The mass of the electrons `9.8 xx 10^(-28)` gram and uncertainty in the velocity equal to `2 xx 10^(-3) cm//sec`. The uncertainty in the position of an electron is `(h = 6.62 xx 10^(-27)` ergsec)

To find the uncertainty in the position of an electron given its mass and uncertainty in velocity, we can use the Heisenberg Uncertainty Principle.
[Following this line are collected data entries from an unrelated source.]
-- pv_equiv track=rewrite | github.com/runstr/AoC22 | y2023/Day12/day12_1.py | check_map2
-- ===== SOURCE A (Python) =====
-- def check_map2(map, requirements):
--     map = "."+map+"."
--     for key, value in requirements.items():
--         count = 0
--         for i in range(0, len(map) - len(key)+1):
--             check_value = map[i:i+len(key)]
--             if check_value == key:
--                 count += 1
--         if count != value:
--             return False
--     return True
-- ===== SOURCE B (Python) =====
-- def check_map2(map, requirements):
--     m = "." + map + "."
--     # build, once per distinct key length L, a hash index: counts of ALL windows of length L
--     window_counts = {}
--     for key in requirements:
--         L = len(key)
--         if L not in window_counts:
--             c = {}
--             for i in range(len(m) - L + 1):
--                 w = m[i:i+L]
--                 c[w] = c.get(w, 0) + 1
--             window_counts[L] = c
--     # every key is then a single dictionary lookup
--     return all(window_counts[len(key)].get(key, 0) == value
--                for key, value in requirements.items())
-- ===== Notes on version B (the rewrite author's own statement) =====
-- stated objective: alternative
-- what changed: B builds, once per distinct key length, a dictionary counting every fixed-length window of the padded map, and then answers each requirement with a single hash lookup, instead of A's fresh scan-and-compare over the whole map for every key.
import Mathlib
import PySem

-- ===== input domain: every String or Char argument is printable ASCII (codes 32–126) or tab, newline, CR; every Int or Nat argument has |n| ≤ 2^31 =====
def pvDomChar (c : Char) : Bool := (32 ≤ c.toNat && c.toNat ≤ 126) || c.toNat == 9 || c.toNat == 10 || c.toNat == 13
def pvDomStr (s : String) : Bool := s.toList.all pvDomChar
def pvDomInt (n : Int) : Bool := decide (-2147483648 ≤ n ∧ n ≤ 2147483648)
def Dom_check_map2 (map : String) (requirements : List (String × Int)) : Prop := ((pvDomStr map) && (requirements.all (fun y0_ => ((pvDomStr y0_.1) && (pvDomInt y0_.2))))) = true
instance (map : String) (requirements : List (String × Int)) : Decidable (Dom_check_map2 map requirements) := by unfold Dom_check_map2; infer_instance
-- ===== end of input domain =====

-- B replaces A's per-key scan of the map by a hash index (a dict of window counts built once
-- per distinct key length), each key then being one dictionary lookup (objective: alternative;
-- return value only — neither program mutates its arguments).

-- ===== PORT A =====
-- inner loop of A: count = 0; for i in range(0, len(m)-len(key)+1): if m[i:i+len(key)] == key: count += 1
def aCount (m k : List Char) : Int :=
  (PySem.List.pyRange 0 ((m.length : Int) - (k.length : Int) + 1) 1).foldl
    (fun count i =>
      if PySem.List.slice m (some i) (some (i + (k.length : Int))) = k then count + 1
      else count) 0

-- outer loop of A: early return False when count != value
def aLoop (m : List Char) : List (String × Int) → Bool
  | [] => true
  | (key, value) :: rest =>
      if aCount m key.toList ≠ value then false else aLoop m rest

def check_map2 (map : String) (requirements : List (String × Int)) : Bool :=
  aLoop ('.' :: map.toList ++ ['.']) (PySem.Dict.ofList requirements).items

-- ===== PORT B =====
-- all windows m[i:i+L] of one length L
def bWindows (m : List Char) (L : Nat) : List (List Char) :=
  (PySem.List.pyRange 0 ((m.length : Int) - (L : Int) + 1) 1).map
    (fun i => PySem.List.slice m (some i) (some (i + (L : Int))))

-- c = {}; for i in …: w = m[i:i+L]; c[w] = c.get(w, 0) + 1
def bCounter (m : List Char) (L : Nat) : PySem.Dict (List Char) Int :=
  (bWindows m L).foldl (fun c w => c.insert w (c.getD w 0 + 1)) PySem.Dict.empty

-- for key in requirements: if len(key) not in window_counts: window_counts[len(key)] = c
def bBuild (m : List Char) (keys : List String) : PySem.Dict Nat (PySem.Dict (List Char) Int) :=
  keys.foldl
    (fun wc key =>
      if wc.contains key.toList.length then wc
      else wc.insert key.toList.length (bCounter m key.toList.length))
    PySem.Dict.empty

def check_map2_alt (map : String) (requirements : List (String × Int)) : Bool :=
  let m := '.' :: map.toList ++ ['.']
  let d := PySem.Dict.ofList requirements
  let wc := bBuild m d.keys
  -- window_counts[len(key)] never raises: the loop above stored a counter for every key's length
  d.items.all (fun p =>
    ((wc.get? p.1.toList.length).getD PySem.Dict.empty).getD p.1.toList 0 == p.2)

-- ===== PRECONDITION & SPEC =====
def Spec_check_map2 (map : String) (requirements : List (String × Int)) (out : Bool) : Prop := out = check_map2_alt map requirements
instance (map : String) (requirements : List (String × Int)) (out : Bool) : Decidable (Spec_check_map2 map requirements out) := by unfold Spec_check_map2; infer_instance

-- ===== CLAIM (what is proved, stated in full; the proofs are below) =====
def Claim_equal_check_map2 : Prop := ∀ (map : String) (requirements : List (String × Int)), Dom_check_map2 map requirements → Spec_check_map2 map requirements (check_map2 map requirements)

-- ===== LEMMAS AND PROOFS =====

-- A's per-key count is the multiplicity of the key among the windows of its length
theorem aCount_eq_count (m k : List Char) :
    aCount m k = ((bWindows m k.length).count k : Int) := by
  unfold aCount bWindows
  rw [PySem.List.foldl_ite_add_one]
  rw [List.count_eq_countP, List.countP_map, zero_add]
  congr 1
  apply List.countP_congr
  intro i _
  simp [Function.comp]

-- B's counter lookup is that multiplicity
theorem bCounter_getD (m : List Char) (L : Nat) (k : List Char) :
    (bCounter m L).getD k 0 = ((bWindows m L).count k : Int) := by
  unfold bCounter
  rw [PySem.Dict.getD_foldl_insert_add_one]
  simp [PySem.Dict.getD_empty]

def bStep (m : List Char) (wc : PySem.Dict Nat (PySem.Dict (List Char) Int)) (key : String) :
    PySem.Dict Nat (PySem.Dict (List Char) Int) :=
  if wc.contains key.toList.length then wc
  else wc.insert key.toList.length (bCounter m key.toList.length)

theorem bBuild_eq_foldl (m : List Char) (keys : List String) :
    bBuild m keys = keys.foldl (bStep m) PySem.Dict.empty := rfl

-- every value ever stored in window_counts at key L is the counter for L
theorem bBuild_inv (m : List Char) (l : List String)
    (wc : PySem.Dict Nat (PySem.Dict (List Char) Int))
    (h : ∀ L c, wc.get? L = some c → c = bCounter m L) :
    ∀ L c, (l.foldl (bStep m) wc).get? L = some c → c = bCounter m L := by
  induction l generalizing wc with
  | nil => exact h
  | cons key rest ih =>
      refine ih _ ?_
      intro L c hc
      unfold bStep at hc
      split at hc
      · exact h L c hc
      · rw [PySem.Dict.get?_insert] at hc
        split at hc
        · cases hc; simp [*]
        · exact h L c hc

-- the fold never erases a binding
theorem bBuild_mono (m : List Char) (l : List String)
    (wc : PySem.Dict Nat (PySem.Dict (List Char) Int)) (L : Nat)
    (h : (wc.get? L).isSome) : ((l.foldl (bStep m) wc).get? L).isSome := by
  induction l generalizing wc with
  | nil => exact h
  | cons key rest ih =>
      refine ih _ ?_
      unfold bStep
      split
      · exact h
      · rw [PySem.Dict.get?_insert]
        split
        · simp
        · exact h

-- after the fold, every iterated key's length is bound
theorem bBuild_some (m : List Char) (l : List String)
    (wc : PySem.Dict Nat (PySem.Dict (List Char) Int)) :
    ∀ key ∈ l, ((l.foldl (bStep m) wc).get? key.toList.length).isSome := by
  induction l generalizing wc with
  | nil => intro key hk; cases hk
  | cons q rest ih =>
      intro key hk
      rcases List.mem_cons.mp hk with rfl | hk
      · refine bBuild_mono m rest _ _ ?_
        unfold bStep
        split
        · next hcont => rw [PySem.Dict.contains_eq_isSome_get?] at hcont; exact hcont
        · rw [PySem.Dict.get?_insert_self]; simp
      · exact ih _ key hk

-- hence B's lookup for an iterated key IS the counter for its length
theorem bBuild_get? (m : List Char) (l : List String) (key : String) (hk : key ∈ l) :
    (bBuild m l).get? key.toList.length = some (bCounter m key.toList.length) := by
  have hs := bBuild_some m l PySem.Dict.empty key hk
  rw [← bBuild_eq_foldl] at hs
  obtain ⟨c, hc⟩ := Option.isSome_iff_exists.mp hs
  have := bBuild_inv m l PySem.Dict.empty (by
    intro L c h; rw [PySem.Dict.get?_empty] at h; cases h) key.toList.length c
  rw [← bBuild_eq_foldl] at this
  rw [hc, this hc]

-- A's early-return loop is List.all of the per-key test
theorem aLoop_eq_all (m : List Char) (l : List (String × Int)) :
    aLoop m l = l.all (fun p => aCount m p.1.toList == p.2) := by
  induction l with
  | nil => rfl
  | cons p rest ih =>
      obtain ⟨key, value⟩ := p
      by_cases h : aCount m key.toList = value
      · simp [aLoop, h, ih]
      · simp [aLoop, h]

theorem all_congr_mem {α : Type} (l : List α) (p q : α → Bool)
    (h : ∀ x ∈ l, p x = q x) : l.all p = l.all q := by
  induction l with
  | nil => rfl
  | cons x xs ih =>
      simp only [List.all_cons, h x (by simp), ih (fun y hy => h y (by simp [hy]))]

-- ===== VERDICT (by name: the statement is the Claim_ definition above) =====
theorem check_map2_spec : Claim_equal_check_map2 := by
  intro map requirements _
  unfold Spec_check_map2 check_map2 check_map2_alt
  rw [aLoop_eq_all]
  refine (all_congr_mem _ _ _ ?_)
  intro p hp
  have hkey : p.1 ∈ (PySem.Dict.ofList requirements).keys :=
    PySem.Dict.mem_keys_of_mem_items _ hp
  rw [bBuild_get? ('.' :: map.toList ++ ['.']) _ p.1 hkey]
  simp only [Option.getD_some, bCounter_getD, aCount_eq_count]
The principle states that: \[ \Delta x \cdot \Delta p \geq \frac{h}{4\pi} \] Where: - \(\Delta x\) is the uncertainty in position, - \(\Delta p\) is the uncertainty in momentum, - \(h\) is Planck's constant. 1. **Identify the given values:** - Mass of the electron, \(m = 9.8 \times 10^{-28}\) g - Uncertainty in velocity, \(\Delta v = 2 \times 10^{-3}\) cm/s - Planck's constant, \(h = 6.62 \times 10^{-27}\) erg·s 2. **Convert Planck's constant to Joules:** - We know that \(1 \text{ erg} = 10^{-7} \text{ Joules}\). - Therefore, \(h = 6.62 \times 10^{-27} \text{ erg·s} = 6.62 \times 10^{-27} \times 10^{-7} \text{ Joules·s} = 6.62 \times 10^{-34} \text{ Joules·s}\). 3. **Calculate the uncertainty in momentum (\(\Delta p\)):** - The uncertainty in momentum is given by: \[ \Delta p = m \cdot \Delta v \] - Substituting the values: \[ \Delta p = (9.8 \times 10^{-28} \text{ g}) \cdot (2 \times 10^{-3} \text{ cm/s}) \] - Convert mass from grams to kilograms: \[ 9.8 \times 10^{-28} \text{ g} = 9.8 \times 10^{-31} \text{ kg} \] - Now calculate \(\Delta p\): \[ \Delta p = (9.8 \times 10^{-31} \text{ kg}) \cdot (2 \times 10^{-5} \text{ m/s}) = 1.96 \times 10^{-35} \text{ kg·m/s} \] 4. **Substitute into the uncertainty principle equation:** \[ \Delta x \cdot \Delta p = \frac{h}{4\pi} \] - Rearranging gives: \[ \Delta x = \frac{h}{4\pi \Delta p} \] 5. **Calculate \(\Delta x\):** - Substitute the values: \[ \Delta x = \frac{6.62 \times 10^{-34} \text{ J·s}}{4 \cdot 3.14 \cdot 1.96 \times 10^{-35} \text{ kg·m/s}} \] - Calculate the denominator: \[ 4 \cdot 3.14 \cdot 1.96 \approx 24.66 \] - Now calculate \(\Delta x\): \[ \Delta x = \frac{6.62 \times 10^{-34}}{24.66 \times 10^{-35}} \approx 2.68 \text{ cm} \] 6. **Final result:** - The uncertainty in the position of the electron is approximately \(2.68 \text{ cm}\).